Обжалованию не подлежит - [9]
Жаль, но получилось все наоборот.
Делу дали ход.
Следствие вел некий Жихарев, из областной прокуратуры. Человек для нас неизвестный. Да и откуда…
Росту Жихарев был небольшого, лицом сухощав, говорил он тихо, даже слишком тихо. Сидишь напротив и все равно переспрашиваешь: «Что?», «Как вы сказали?» По такой причине и мысли разные в голову лезут. Дескать, не повезло человеку. Все шепотом да шепотом. Никак на здоровый голос не наладится. При такой работе сплошное неудобство. А тут вдруг на улице встретили. Здрасте, до свидания. И голос как голос. Быть не может… Почудилось… Не стоит волноваться — чисто профессиональное… Это как в боксе, главное — навязать противнику непривычную манеру боя. У них, считай, каждый допрос — поединок… Заставить преступника почувствовать неудобство… Это уже кое-что.
— А если не преступник.
— Ничего не попишешь, издержки производства. Жизнь… Лучше бы и не знать всего.

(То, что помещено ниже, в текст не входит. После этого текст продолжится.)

-- pv_equiv track=rewrite | github.com/wtf-sonii/CPS109_labs | labs109.py | taxi_zum_zum
-- ===== SOURCE A (Python) =====
-- def taxi_zum_zum(moves):
--     directions=['N','E','S','W']
--     dir=0
--     x=0
--     y=0
--     for i in moves:
--         if i=='L':
--             dir -= 1
--             if dir<0:
--                 dir=3
--         elif i=='R':
--             dir+=1
--             if dir>3:
--                 dir=0
--         elif i=='F':
--             if directions[dir]=='N':
--                 y+= 1
--             elif directions[dir]=='S':
--                 y -= 1
--             elif directions[dir]=='E':
--                 x += 1
--             elif directions[dir]=='W':
--                 x-=1
--     return (x,y)
-- ===== SOURCE B (Python) =====
-- def taxi_zum_zum(moves):
--     # pass 1: net turn count (R minus L) seen before each move
--     h = 0
--     headings = []
--     for c in moves:
--         headings.append(h)
--         if c == 'R':
--             h += 1
--         elif c == 'L':
--             h -= 1
--     # pass 2: tally forward steps by heading class 0=N,1=E,2=S,3=W
--     cnt = [0, 0, 0, 0]
--     for h0, c in zip(headings, moves):
--         if c == 'F':
--             cnt[h0 % 4] += 1
--     # combine the tallies in closed form
--     return (cnt[1] - cnt[3], cnt[0] - cnt[2])
-- ===== Notes on version B (the rewrite author's own statement) =====
-- stated objective: alternative
-- what changed: Replaces A's stateful single-pass simulation (direction index, letter table, four-way branch per forward step) by a staged computation: first build the list of net turn counts before each move, then tally forward steps per heading class mod 4, then combine the four tallies in a closed-form expression x=cnt[1]-cnt[3], y=cnt[0]-cnt[2].
import Mathlib
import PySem

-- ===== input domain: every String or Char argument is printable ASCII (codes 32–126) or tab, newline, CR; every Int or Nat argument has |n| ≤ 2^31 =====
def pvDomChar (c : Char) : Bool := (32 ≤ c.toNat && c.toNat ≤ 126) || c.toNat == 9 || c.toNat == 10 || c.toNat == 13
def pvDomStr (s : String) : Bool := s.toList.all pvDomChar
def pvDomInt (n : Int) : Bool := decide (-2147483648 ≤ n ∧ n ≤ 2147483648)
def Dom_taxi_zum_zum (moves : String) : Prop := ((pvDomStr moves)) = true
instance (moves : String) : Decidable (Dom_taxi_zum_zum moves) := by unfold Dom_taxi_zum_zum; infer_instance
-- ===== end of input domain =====

-- B replaces A's stateful simulation by staged passes: record net turns before each move,
-- tally F-steps per heading class mod 4, combine the four tallies in closed form (alternative; same cost).

-- ===== PORT A =====
-- state: (dir, x, y)
def taxiStepA (s : Int × Int × Int) (i : Char) : Int × Int × Int :=
  let dir := s.1; let x := s.2.1; let y := s.2.2
  if i = 'L' then
    let dir := dir - 1
    let dir := if dir < 0 then 3 else dir
    (dir, x, y)
  else if i = 'R' then
    let dir := dir + 1
    let dir := if dir > 3 then 0 else dir
    (dir, x, y)
  else if i = 'F' then
    if PySem.List.pyGet? ['N','E','S','W'] dir = some 'N' then (dir, x, y + 1)
    else if PySem.List.pyGet? ['N','E','S','W'] dir = some 'S' then (dir, x, y - 1)
    else if PySem.List.pyGet? ['N','E','S','W'] dir = some 'E' then (dir, x + 1, y)
    else if PySem.List.pyGet? ['N','E','S','W'] dir = some 'W' then (dir, x - 1, y)
    else (dir, x, y)
  else (dir, x, y)

def taxi_zum_zum (moves : String) : Int × Int :=
  let s := moves.toList.foldl taxiStepA (0, 0, 0)
  (s.2.1, s.2.2)

-- ===== PORT B =====
-- pass 1 state: (h, headings); 'headings.append(h)' then the h update, as in Source B
def taxiPass1 (s : Int × List Int) (c : Char) : Int × List Int :=
  let hs := s.2 ++ [s.1]
  let h := if c = 'R' then s.1 + 1 else if c = 'L' then s.1 - 1 else s.1
  (h, hs)

-- pass 2: cnt[h0 % 4] += 1 on 'F'; the index is always < 4 = cnt.length, so set/getD is exact
def taxiPass2 (cnt : List Int) (p : Int × Char) : List Int :=
  if p.2 = 'F' then
    let i := (PySem.Int.mod p.1 4).toNat
    cnt.set i (cnt.getD i 0 + 1)
  else cnt

def taxi_zum_zum_alt (moves : String) : Int × Int :=
  let l := moves.toList
  let headings := (l.foldl taxiPass1 (0, [])).2
  let cnt := (headings.zip l).foldl taxiPass2 [0, 0, 0, 0]
  (cnt.getD 1 0 - cnt.getD 3 0, cnt.getD 0 0 - cnt.getD 2 0)

-- ===== PRECONDITION & SPEC =====
def Spec_taxi_zum_zum (moves : String) (out : Int × Int) : Prop := out = taxi_zum_zum_alt moves
instance (moves : String) (out : Int × Int) : Decidable (Spec_taxi_zum_zum moves out) := by unfold Spec_taxi_zum_zum; infer_instance

-- ===== CLAIM (what is proved, stated in full; the proofs are below) =====
def Claim_equal_taxi_zum_zum : Prop := ∀ (moves : String), Dom_taxi_zum_zum moves → Spec_taxi_zum_zum moves (taxi_zum_zum moves)

-- ===== LEMMAS AND PROOFS =====

/-- the heading list pass 1 produces, written recursively -/
def taxiHeads : List Char → Int → List Int
  | [], _ => []
  | c :: t, h => h :: taxiHeads t (if c = 'R' then h + 1 else if c = 'L' then h - 1 else h)

theorem taxiPass1_eq (l : List Char) : ∀ (h : Int) (acc : List Int),
    (l.foldl taxiPass1 (h, acc)).2 = acc ++ taxiHeads l h := by
  induction l with
  | nil => simp [taxiHeads]
  | cons c t ih =>
    intro h acc
    simp only [List.foldl_cons, taxiPass1, taxiHeads, ih]
    simp

/-- pass 2 fused with the heading recursion -/
def taxiFused : List Char → Int → List Int → List Int
  | [], _, cnt => cnt
  | c :: t, h, cnt =>
      taxiFused t (if c = 'R' then h + 1 else if c = 'L' then h - 1 else h)
        (if c = 'F' then
          (let i := (PySem.Int.mod h 4).toNat; cnt.set i (cnt.getD i 0 + 1))
         else cnt)

theorem taxiFuse_eq (l : List Char) : ∀ (h : Int) (cnt : List Int),
    ((taxiHeads l h).zip l).foldl taxiPass2 cnt = taxiFused l h cnt := by
  induction l with
  | nil => intro h cnt; simp [taxiHeads, taxiFused]
  | cons c t ih =>
    intro h cnt
    simp only [taxiHeads, taxiFused, List.zip_cons_cons, List.foldl_cons, taxiPass2, ih]

theorem taxiStepA_L (h x y : Int) :
    taxiStepA (PySem.Int.mod h 4, x, y) 'L' = (PySem.Int.mod (h - 1) 4, x, y) := by
  simp only [taxiStepA]
  norm_num
  split <;> omega

theorem taxiStepA_R (h x y : Int) :
    taxiStepA (PySem.Int.mod h 4, x, y) 'R' = (PySem.Int.mod (h + 1) 4, x, y) := by
  simp only [taxiStepA, if_neg (show ¬(('R':Char) = 'L') by decide)]
  norm_num
  split <;> omega

theorem taxiStepA_F0 (x y : Int) : taxiStepA (0, x, y) 'F' = (0, x, y + 1) := by
  simp [taxiStepA, PySem.List.pyGet?, PySem.List.pyIdx?]
theorem taxiStepA_F1 (x y : Int) : taxiStepA (1, x, y) 'F' = (1, x + 1, y) := by
  simp [taxiStepA, PySem.List.pyGet?, PySem.List.pyIdx?]
theorem taxiStepA_F2 (x y : Int) : taxiStepA (2, x, y) 'F' = (2, x, y - 1) := by
  simp [taxiStepA, PySem.List.pyGet?, PySem.List.pyIdx?]
theorem taxiStepA_F3 (x y : Int) : taxiStepA (3, x, y) 'F' = (3, x - 1, y) := by
  simp [taxiStepA, PySem.List.pyGet?, PySem.List.pyIdx?]

theorem taxiStepA_other (c : Char) (d x y : Int) (hL : c ≠ 'L') (hR : c ≠ 'R') (hF : c ≠ 'F') :
    taxiStepA (d, x, y) c = (d, x, y) := by
  simp [taxiStepA, hL, hR, hF]

theorem taxiFused_cons_turn (c : Char) (t : List Char) (h : Int) (cnt : List Int)
    (hF : c ≠ 'F') :
    taxiFused (c :: t) h cnt
      = taxiFused t (if c = 'R' then h + 1 else if c = 'L' then h - 1 else h) cnt := by
  simp [taxiFused, hF]

theorem taxiFused_cons_F (t : List Char) (h : Int) (cnt : List Int) :
    taxiFused ('F' :: t) h cnt
      = taxiFused t h
          (cnt.set (PySem.Int.mod h 4).toNat (cnt.getD (PySem.Int.mod h 4).toNat 0 + 1)) := by
  simp [taxiFused]

/-- main invariant: A's fold started at direction h % 4 moves (x,y) by exactly the tally
    differences the fused pass accumulates -/
theorem taxi_inv (l : List Char) : ∀ (h x y c0 c1 c2 c3 : Int),
    (l.foldl taxiStepA (PySem.Int.mod h 4, x, y)).2.1
      = x + ((taxiFused l h [c0, c1, c2, c3]).getD 1 0 - c1)
          - ((taxiFused l h [c0, c1, c2, c3]).getD 3 0 - c3) ∧
    (l.foldl taxiStepA (PySem.Int.mod h 4, x, y)).2.2
      = y + ((taxiFused l h [c0, c1, c2, c3]).getD 0 0 - c0)
          - ((taxiFused l h [c0, c1, c2, c3]).getD 2 0 - c2) := by
  induction l with
  | nil =>
    intro h x y c0 c1 c2 c3
    simp [taxiFused]
  | cons c t ih =>
    intro h x y c0 c1 c2 c3
    by_cases hF : c = 'F'
    · subst hF
      have h1 := PySem.Int.mod_nonneg h (b := 4) (by norm_num)
      have h2 := PySem.Int.mod_lt h (b := 4) (by norm_num)
      have hd : PySem.Int.mod h 4 = 0 ∨ PySem.Int.mod h 4 = 1 ∨
          PySem.Int.mod h 4 = 2 ∨ PySem.Int.mod h 4 = 3 := by omega
      simp only [List.foldl_cons, taxiFused_cons_F]
      rcases hd with hm | hm | hm | hm <;> rw [hm]
      · rw [taxiStepA_F0, show [c0, c1, c2, c3].set (Int.toNat 0)
            ([c0, c1, c2, c3].getD (Int.toNat 0) 0 + 1) = [c0 + 1, c1, c2, c3] from rfl]
        have h0 := ih h x (y + 1) (c0 + 1) c1 c2 c3
        rw [hm] at h0
        exact ⟨by omega, by omega⟩
      · rw [taxiStepA_F1, show [c0, c1, c2, c3].set (Int.toNat 1)
            ([c0, c1, c2, c3].getD (Int.toNat 1) 0 + 1) = [c0, c1 + 1, c2, c3] from rfl]
        have h0 := ih h (x + 1) y c0 (c1 + 1) c2 c3
        rw [hm] at h0
        exact ⟨by omega, by omega⟩
      · rw [taxiStepA_F2, show [c0, c1, c2, c3].set (Int.toNat 2)
            ([c0, c1, c2, c3].getD (Int.toNat 2) 0 + 1) = [c0, c1, c2 + 1, c3] from rfl]
        have h0 := ih h x (y - 1) c0 c1 (c2 + 1) c3
        rw [hm] at h0
        exact ⟨by omega, by omega⟩
      · rw [taxiStepA_F3, show [c0, c1, c2, c3].set (Int.toNat 3)
            ([c0, c1, c2, c3].getD (Int.toNat 3) 0 + 1) = [c0, c1, c2, c3 + 1] from rfl]
        have h0 := ih h (x - 1) y c0 c1 c2 (c3 + 1)
        rw [hm] at h0
        exact ⟨by omega, by omega⟩
    · rw [taxiFused_cons_turn c t h _ hF]
      by_cases hL : c = 'L'
      · subst hL
        rw [List.foldl_cons, taxiStepA_L, if_neg (show ¬(('L':Char) = 'R') by decide), if_pos rfl]
        exact ih (h - 1) x y c0 c1 c2 c3
      · by_cases hR : c = 'R'
        · subst hR
          rw [List.foldl_cons, taxiStepA_R, if_pos rfl]
          exact ih (h + 1) x y c0 c1 c2 c3
        · rw [List.foldl_cons, taxiStepA_other c _ x y hL hR hF, if_neg hR, if_neg hL]
          exact ih h x y c0 c1 c2 c3

-- ===== VERDICT (by name: the statement is the Claim_ definition above) =====
theorem taxi_zum_zum_spec : Claim_equal_taxi_zum_zum := by
  intro moves _
  unfold Spec_taxi_zum_zum taxi_zum_zum taxi_zum_zum_alt
  have hinv := taxi_inv moves.toList 0 0 0 0 0 0 0
  rw [show PySem.Int.mod 0 4 = 0 by decide] at hinv
  simp only [taxiPass1_eq, List.nil_append, taxiFuse_eq]
  exact Prod.ext (by omega) (by omega)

Спустя дней пять-шесть нас вызвали в прокуратуру. Точнее, нас тоже вызвали. Приглашали многих.
— Суть дела ясна, — обронил Жихарев и ткнул линейкой форточку. — Не люблю сквозняков… Остается уточнить частности.
Он так и сказал — «частности».
— Вы, кажется, дружили? — спросил он негромко.
Я покосился на папку (судя по всему дело за номером), на испачканные чернилами руки следователя, прислушался к свистящему придыху (видимо, сквозняк не только сегодня), еще острее почувствовал в голосе следователя досаду, посмотрел на достаточно стандартное мужское лицо, вздохнул и сказал себе: «Этот человек мне не нравится».
Жихарев не торопил меня. Он с преувеличенным вниманием перелистывал материалы дела, которые наверняка знал наизусть, качал головой, как если бы удивлялся наивности написанного, и ждал…
— Пусть вам не кажется. Товарищ Климов мой самый близкий друг.
— Гражданин Климов, — мягко поправил следователь.
— Для кого как, гражданин следователь. Для нас — товарищ.
— На вашем месте я был бы осмотрительнее, — почти ласково сказал Жихарев.
— Что делать, нет практики.
Жихарев отодвинул дело и теперь уже с подчеркнутой неприязнью посмотрел на меня.
Частностей оказалось не так мало. Целая человеческая жизнь. И все-таки следствие скоро кончилось. Все поставлено на свои места.
Начальник участка Климов признал свою вину полностью. Подкрановые пути проверял крановщик. Но крановщик погиб, его к ответственности не привлечешь. Еще существуют бригадиры. Однако каких-либо указаний на этот счет бригадиры не получали. Показания свидетелей обвиняемый Климов подтвердил. Ход следствия признали правильным. Наши показания, как и выводы комиссии, приобщили к делу. Суд назначили на вторник четвертого июля.
20 мая
Пока шло следствие, Николай был замкнут и раздражителен. Мы часто собирались вечерами и уже в какой раз пытались что-то уяснить окончательно. На наши вопросы Николай отвечал односложно: да, нет, может быть. Со стороны даже казалось, он избегает нас. Предположения, догадки, противопоставления — все это могло и, наверно, должно быть вначале, после чего и появляется нечто целое, что принято называть выводом: он не виновен или наоборот — он виноват. У нас же все было иначе: «не виноват», «не мог так поступить» — существовало как раз и навсегда определенное.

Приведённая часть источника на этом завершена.